Aren’t there distractions during the 50-minute sessions? Yes, and Hausermann welcomes them.
“It’s important to redirect our attention to what Mother Nature has to offer,” she says. “It helps foster communication. If we see a hawk flying overhead, one of my adolescents might talk about his interest in birds, and then about his general interests. Or a woman might observe the beauty of the fall foliage, and that might spark a conversation that can relate back to her personally.”
Both she and Clark hold their initial consults indoors, to screen patients. “I am a female walking outside. I want to make sure I feel safe, and that the client-therapist fit is a good one,” says Clark, who like Hausermann counsels during daylight hours and avoids secluded spots.
The days are getting shorter now, the air cooler.
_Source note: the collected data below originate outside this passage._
-- pv_equiv track=rewrite | github.com/yilmale/pythonProject | cognitiveMap.py | createPairs
-- ===== SOURCE A (Python) =====
-- def createPairs(nodes,w):
--     if (len(nodes) == 1):
--         pairs = []
--     else:
--         h = nodes.pop(0)
--         remainingNodes = nodes.copy()
--         pairs = createPairs(nodes,w)
--         ps=[]
--         for n in remainingNodes:
--             ps.append((h,n,w))
--         pairs = ps + pairs
--     return pairs
-- ===== SOURCE B (Python) =====
-- def createPairs(nodes, w):
--     if len(nodes) == 1:
--         return []
--     pairs = []
--     h = nodes.pop(0)
--     while True:
--         for n in nodes:
--             pairs.append((h, n, w))
--         if len(nodes) == 1:
--             break
--         h = nodes.pop(0)
--     return pairs
-- ===== Notes on version B (the rewrite author's own statement) =====
-- stated objective: faster
-- what changed: Replaces the recursion (which rebuilds the result with repeated ps + pairs list concatenations, copying the growing result at every level) by a single iterative while-loop that appends all pairs into one accumulator front-to-back; same pop(0) mutation and empty-input IndexError.
import Mathlib
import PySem

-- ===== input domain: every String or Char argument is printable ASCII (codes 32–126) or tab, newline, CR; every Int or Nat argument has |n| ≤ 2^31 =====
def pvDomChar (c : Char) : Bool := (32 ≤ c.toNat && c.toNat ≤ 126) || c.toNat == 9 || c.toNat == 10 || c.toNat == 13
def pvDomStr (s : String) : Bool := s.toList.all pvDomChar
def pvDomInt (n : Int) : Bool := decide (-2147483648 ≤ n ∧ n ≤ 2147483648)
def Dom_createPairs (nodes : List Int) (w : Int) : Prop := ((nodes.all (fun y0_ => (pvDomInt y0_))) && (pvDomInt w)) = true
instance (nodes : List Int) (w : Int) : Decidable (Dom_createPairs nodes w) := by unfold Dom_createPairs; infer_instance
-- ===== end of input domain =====

-- B replaces A's recursion (repeated ps + pairs concatenations) by a single iterative loop with one
-- accumulator; return values agree on nonempty inputs. Both A and B mutate `nodes` down to its last
-- element via pop(0) and raise IndexError on the empty list; the equivalence proved is about the
-- return value only (B performs the same mutation).

-- ===== PORT A =====
-- literal transliteration of A's recursion; the [] case is unreachable under Pre_ (Python pops and raises)
def createPairs (nodes : List Int) (w : Int) : List (Int × Int × Int) :=
  if nodes.length == 1 then []
  else
    match nodes with
    | [] => []          -- Python raises IndexError here (pop from empty list); excluded by Pre_
    | h :: rest =>
      -- h = nodes.pop(0); remainingNodes = nodes.copy(); pairs = createPairs(nodes, w)
      let remainingNodes := rest
      let pairs := createPairs rest w
      -- ps = []; for n in remainingNodes: ps.append((h, n, w))
      let ps := remainingNodes.foldl (fun acc n => acc ++ [(h, n, w)]) []
      ps ++ pairs

-- ===== PORT B =====
-- the body of B's while-loop: emit (h,n,w) for all n in nodes, then stop or pop the next head
def createPairsLoop (h : Int) (nodes : List Int) (w : Int)
    (pairs : List (Int × Int × Int)) : List (Int × Int × Int) :=
  let pairs := nodes.foldl (fun acc n => acc ++ [(h, n, w)]) pairs
  if nodes.length == 1 then pairs
  else
    match nodes with
    | [] => pairs        -- unreachable from createPairs_alt: nodes stays nonempty inside the loop
    | h' :: rest => createPairsLoop h' rest w pairs

def createPairs_alt (nodes : List Int) (w : Int) : List (Int × Int × Int) :=
  if nodes.length == 1 then []
  else
    match nodes with
    | [] => []           -- Python raises IndexError here (pop from empty list); excluded by Pre_
    | h :: rest => createPairsLoop h rest w []

-- ===== PRECONDITION & SPEC =====
-- Pre_ excludes only the empty list, on which the Python A raises IndexError (pop from empty list)
def Pre_createPairs (nodes : List Int) (w : Int) : Prop := nodes ≠ []
instance (nodes : List Int) (w : Int) : Decidable (Pre_createPairs nodes w) := by
  unfold Pre_createPairs; infer_instance

def pvWitness_createPairs : List Int × Int := ([3, 1, 2], 9)

def Spec_createPairs (nodes : List Int) (w : Int) (out : List (Int × Int × Int)) : Prop :=
  out = createPairs_alt nodes w
instance (nodes : List Int) (w : Int) (out : List (Int × Int × Int)) :
    Decidable (Spec_createPairs nodes w out) := by unfold Spec_createPairs; infer_instance

-- ===== CLAIM (what is proved, stated in full; the proofs are below) =====
def Claim_equal_createPairs : Prop := ∀ (nodes : List Int) (w : Int),
  Dom_createPairs nodes w → Pre_createPairs nodes w →
    Spec_createPairs nodes w (createPairs nodes w)

-- ===== LEMMAS AND PROOFS =====

-- A's clean cons recursion: holds for ALL tails (for rest = [] both sides are [])
theorem createPairs_cons (h : Int) (rest : List Int) (w : Int) :
    createPairs (h :: rest) w
      = rest.foldl (fun acc n => acc ++ [(h, n, w)]) [] ++ createPairs rest w := by
  cases rest with
  | nil => simp [createPairs]
  | cons a t => rw [createPairs]; simp

-- the loop accumulates exactly A's pairs behind its accumulator
theorem createPairsLoop_eq (rest : List Int) (h : Int) (w : Int)
    (acc : List (Int × Int × Int)) :
    createPairsLoop h rest w acc = acc ++ createPairs (h :: rest) w := by
  induction rest generalizing h acc with
  | nil => simp [createPairsLoop, createPairs]
  | cons a t ih =>
    rw [createPairsLoop, createPairs_cons]
    by_cases hl : (a :: t).length == 1
    · simp at hl
      subst hl
      simp [createPairs]
    · simp only [hl, Bool.false_eq_true, if_false]
      rw [ih, createPairs_cons]
      simp

-- ===== VERDICT (by name: the statement is the Claim_ definition above) =====
theorem createPairs_spec : Claim_equal_createPairs := by
  intro nodes w _ hpre
  unfold Spec_createPairs createPairs_alt
  cases nodes with
  | nil => exact absurd rfl hpre
  | cons h rest =>
    by_cases hl : (h :: rest).length == 1
    · simp at hl
      subst hl
      simp [createPairs]
    · simp only [hl, Bool.false_eq_true, if_false]
      rw [createPairsLoop_eq, createPairs_cons]
      simp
Come winter, Hausermann is ready to get out her skis and snowshoes. “Bad weather is a metaphor for life,” she says. “Sometimes things don’t work out the way you want them to, but it’s important to get outside.”
Would her client be willing to brave the cold? “I don’t snowshoe or cross-country ski,” Andrews says, as they take off down the path at Wilson Mountain. “But I’m open to it.”